Выбрать главу

Фурманов уже не раз перечел свой дневник. Ему кажутся недостаточными его записки участника и очевидца, он собирает решительно все материалы о дивизии. Он достает комплекты газет, архивные материалы, он хочет ясно представить себе обстановку, жизнь всей страны, чтобы не измельчить тему, чтобы не сделать свою книгу просто мемуарами или рассказами о тех или иных боевых эпизодах. Он записывает в дневник:

«Материал единожды прочел весь. Буду читать еще и еще, буду группировать. Пойду в редакцию «Известий» читать газеты того периода, чтобы ясно иметь перед собой всю эпоху в целом, для того чтобы не ошибиться, и для того, чтобы наткнуться еще на что-то, о чем не думаю теперь и не подозреваю».

Он обращается с письмами к старым боевым соратникам. Хочет выяснить всю историю Чапаева с его юношеских лет до своей встречи с ним. Он получает много писем и приобщает их к своим материалам. Важно все, — ведь ему нужно будет показать, как Чапаев стал Чапаевым. Один из старых соратников пишет ему:

«Когда Чапаев приехал из Москвы, он взял меня и Исаева, и мы поехали в Александров Гай. А дальше ты ведь все сам знаешь».

Да, он все знает сам, но он не доверяет себе, не доверяет своим дневникам, он проверяет каждую деталь дополнительными материалами. Его книга должна быть повестью не только о Чапаеве, но о гражданской войне, о том, как в жестоких боях с врагами крепла Советская республика.

…Долгие ночные часы сидит Фурманов над старыми пожелтевшими газетами, над дневниками. Переписывает, анализирует, припоминает, сопоставляет… Но все это кажется ему недостаточным… Мало… мало…

— У меня такое чувство, — делится он со мной во время нашей очередной прогулки от памятника Гоголю к памятнику Пушкину, — что я еще не все знаю, что я слишком рассчитываю на свой личный опыт, что у меня не хватает кругозора.

Это у него-то не хватает кругозора! Я смотрел на него, широко раскрыв глаза. Рядом с ним я казался себе совсем маленьким и неопытным. И я все больше ценил и любил его с каждым днем.
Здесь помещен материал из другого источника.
-- pv_equiv track=rewrite | github.com/selfi123/HR-PRODIGY | password_complexity_checker/program.py | charactercheck
-- ===== SOURCE A (Python) =====
-- def charactercheck(passwd):
--     s,n,u=0,0,0
--     l=len(passwd)
--     for i in passwd:
--         if i.isalpha() and i.isupper():
--             u+=1
--         elif i.isdigit():
--             n+=1
--         elif not(i.isalnum()):
--             s+=1
--     return s,n,u
-- ===== SOURCE B (Python) =====
-- def charactercheck(passwd):
--     u = sum(1 for ch in passwd if ch.isalpha() and ch.isupper())
--     n = sum(1 for ch in passwd if ch.isdigit())
--     s = sum(1 for ch in passwd if not ch.isalnum())
--     return s, n, u
-- ===== Notes on version B (the rewrite author's own statement) =====
-- stated objective: simpler
-- what changed: B replaces A's single stateful loop with an if/elif chain over a three-counter accumulator by three independent counting passes, one simple predicate each; this is correct because the three categories are pairwise disjoint (a digit is never alphabetic, a non-alphanumeric is neither a digit nor upper-case alpha).
import Mathlib
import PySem

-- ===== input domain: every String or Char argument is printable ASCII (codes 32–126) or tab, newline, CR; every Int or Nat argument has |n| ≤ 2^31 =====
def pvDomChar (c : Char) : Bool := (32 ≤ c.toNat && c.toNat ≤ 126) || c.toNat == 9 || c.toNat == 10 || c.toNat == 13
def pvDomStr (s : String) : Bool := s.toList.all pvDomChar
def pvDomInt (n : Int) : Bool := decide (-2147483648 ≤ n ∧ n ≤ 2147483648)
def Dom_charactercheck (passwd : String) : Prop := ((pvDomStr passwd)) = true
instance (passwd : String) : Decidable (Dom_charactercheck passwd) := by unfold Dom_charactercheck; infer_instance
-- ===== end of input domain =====

-- B replaces A's single stateful loop (if/elif chain over a three-counter tuple) by three
-- independent counting passes, one plain predicate each; correct because the categories are disjoint.

-- ===== PORT A =====
-- A's loop body: the if/elif/elif chain over one character, updating (s, n, u)
def pvStepA (acc : Int × Int × Int) (i : Char) : Int × Int × Int :=
  let (s, n, u) := acc
  if PySem.Chars.isalpha i && PySem.Chars.isupper i then (s, n, u + 1)
  else if PySem.Chars.isdigit i then (s, n + 1, u)
  else if !(PySem.Chars.isalnum i) then (s + 1, n, u)
  else (s, n, u)

def charactercheck (passwd : String) : Int × Int × Int :=
  -- s,n,u = 0,0,0 ; (l = len(passwd) is unused) ; for i in passwd: classify i
  passwd.toList.foldl pvStepA (0, 0, 0)

-- ===== PORT B =====
-- B: u = sum(... isalpha and isupper); n = sum(... isdigit); s = sum(... not isalnum); return (s, n, u)
def charactercheck_alt (passwd : String) : Int × Int × Int :=
  let u : Int := (passwd.toList.countP (fun ch => PySem.Chars.isalpha ch && PySem.Chars.isupper ch) : Int)
  let n : Int := (passwd.toList.countP (fun ch => PySem.Chars.isdigit ch) : Int)
  let s : Int := (passwd.toList.countP (fun ch => !PySem.Chars.isalnum ch) : Int)
  (s, n, u)

-- ===== PRECONDITION & SPEC =====
def Spec_charactercheck (passwd : String) (out : Int × Int × Int) : Prop := out = charactercheck_alt passwd
instance (passwd : String) (out : Int × Int × Int) : Decidable (Spec_charactercheck passwd out) := by unfold Spec_charactercheck; infer_instance

-- ===== CLAIM (what is proved, stated in full; the proofs are below) =====
def Claim_equal_charactercheck : Prop := ∀ (passwd : String), Dom_charactercheck passwd → Spec_charactercheck passwd (charactercheck passwd)

-- ===== LEMMAS AND PROOFS =====

-- the three branch predicates of A, in branch order
def pvU (c : Char) : Bool := PySem.Chars.isalpha c && PySem.Chars.isupper c
def pvN (c : Char) : Bool := !pvU c && PySem.Chars.isdigit c
def pvS (c : Char) : Bool := !pvU c && !PySem.Chars.isdigit c && !PySem.Chars.isalnum c

lemma pvStepA_eq (s n u : Int) (i : Char) :
    pvStepA (s, n, u) i
      = (s + (if pvS i then (1 : Int) else 0),
         n + (if pvN i then (1 : Int) else 0),
         u + (if pvU i then (1 : Int) else 0)) := by
  by_cases hu : (PySem.Chars.isalpha i && PySem.Chars.isupper i) = true <;>
    by_cases hd : PySem.Chars.isdigit i = true <;>
    by_cases ha : PySem.Chars.isalnum i = true <;>
    simp [pvStepA, pvU, pvN, pvS, hu, hd, ha]

-- A's fold computes the three countP's of its branch predicates
lemma foldA_eq (xs : List Char) (s n u : Int) :
    xs.foldl pvStepA (s, n, u)
    = (s + (xs.countP pvS : Int), n + (xs.countP pvN : Int), u + (xs.countP pvU : Int)) := by
  induction xs generalizing s n u with
  | nil => simp
  | cons x t ih =>
    rw [List.foldl_cons, pvStepA_eq, ih]
    simp only [List.countP_cons, Prod.mk.injEq]
    refine ⟨?_, ?_, ?_⟩ <;> (push_cast; split_ifs <;> ring)

-- a digit is never an (upper-case) letter, so A's second branch predicate is plain isdigit
lemma pvN_eq (c : Char) : pvN c = PySem.Chars.isdigit c := by
  have e0 : '0'.val.toNat = 48 := rfl
  have e9 : '9'.val.toNat = 57 := rfl
  have eA : 'A'.val.toNat = 65 := rfl
  have eZ : 'Z'.val.toNat = 90 := rfl
  have ea : 'a'.val.toNat = 97 := rfl
  have ez : 'z'.val.toNat = 122 := rfl
  by_cases hd : PySem.Chars.isdigit c = true
  · have hu : (PySem.Chars.isalpha c && PySem.Chars.isupper c) = false := by
      simp only [PySem.Chars.isdigit, Bool.and_eq_true, decide_eq_true_eq, Char.le_def,
        UInt32.le_iff_toNat_le] at hd
      simp only [PySem.Chars.isalpha, PySem.Chars.isupper, PySem.Chars.islower, Bool.eq_false_iff,
        ne_eq, Bool.and_eq_true, Bool.or_eq_true, decide_eq_true_eq, Char.le_def,
        UInt32.le_iff_toNat_le, not_and, not_or]
      omega
    simp [pvN, pvU, hd, hu]
  · simp [pvN, Bool.eq_false_iff.mpr hd]

-- a non-alphanumeric character is neither a digit nor a letter, so A's third branch
-- predicate is plain ¬isalnum
lemma pvS_eq (c : Char) : pvS c = !PySem.Chars.isalnum c := by
  by_cases ha : PySem.Chars.isalnum c = true
  · simp [pvS, ha]
  · have h := Bool.eq_false_iff.mpr ha
    have halnum : PySem.Chars.isalnum c = (PySem.Chars.isalpha c || PySem.Chars.isdigit c) := by
      simp [PySem.Chars.isalnum]
    rw [halnum] at h
    rcases Bool.or_eq_false_iff.mp h with ⟨hal, hdg⟩
    simp [pvS, pvU, hal, hdg, halnum]

-- ===== VERDICT (by name: the statement is the Claim_ definition above) =====
theorem charactercheck_spec : Claim_equal_charactercheck := by
  intro passwd _
  unfold Spec_charactercheck charactercheck charactercheck_alt
  rw [foldA_eq]
  have hS : passwd.toList.countP pvS = passwd.toList.countP (fun ch => !PySem.Chars.isalnum ch) :=
    List.countP_congr (fun c _ => by rw [pvS_eq])
  have hN : passwd.toList.countP pvN = passwd.toList.countP (fun ch => PySem.Chars.isdigit ch) :=
    List.countP_congr (fun c _ => by rw [pvN_eq])
  have hU : passwd.toList.countP pvU
      = passwd.toList.countP (fun ch => PySem.Chars.isalpha ch && PySem.Chars.isupper ch) :=
    List.countP_congr (fun c _ => by rw [pvU])
  simp [hS, hN, hU]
Фурманов подымает специальные военные архивы, усиленно штудирует работы молодых военных ученых, слушателей специальных курсов Военной академии РККА, работы, посвященные анализу событий девятнадцатого года на Восточном фронте.

Он готовится к своей книге, как к решительному сражению. Иногда ночами, среди работы, сомнения одолевают его.

«Прежде всего — ясна ли мне форма, стиль, примерный объем, характер героев и даже самые герои? Нет.

Во-вторых, пытал ли свое дарование на вещах более мелких? Нет.

Имеешь ли имя? Знают ли тебя, ценят ли? Нет. Приступить по этому всему трудно. Колыхаюсь, как былинка. Ко всему прислушиваюсь жадно. С первого раза все кажется наилучшим писать образами — вот выход. Нарисовать яркий быт так, чтобы он сам говорил про свое содержание, — вот эврика! К черту быт — символами. Символы долговечней, восторженней, глубже, чем фотографированный быт. В символах выход…»

«Символы» Фурманов понимал как обобщение, типизацию.

Материал весь собран. Надо приступать к работе. И теперь проблемы формы особенно волнуют Фурманова.

«Ни одну форму не могу избрать окончательно. Вчера в Третьей студии говорили про Вс. Иванова, что это не творец, а фотограф… А мне его стиль мил. И я сам, верно, сойду, приду, подойду к этому, — все лучше заумничания футуристов… Не выяснил и того, будет ли кто-нибудь, кроме Чапая, называться действительным именем (Фрунзе и др.). Думаю, что живых не стоит упоминать. Местность, селения хотя и буду называть, но не всегда верно — это, по-моему, не требуется, здесь не география, не история, не точная наука вообще… О, многого еще не знаю, что будет».

И опять через несколько дней в своих дневниках он возвращается к этой же теме:

«Как буду строить «Чапаева»?

1. Если возьму Чапая, личность исторически существовавшую, начдива 25-й, если возьму даты, возьму города, селенья — все это по-действительному в хронологической последовательности, имеет ли смысл тогда кого-нибудь окрещивать, к примеру — Фрунзе окрещивать псевдонимом? Кто не узнает? Да и всех других, может быть… Так ли? Но это уже будет не столько художественная вещь, повесть, сколько историческое (может быть, и живое) повествование.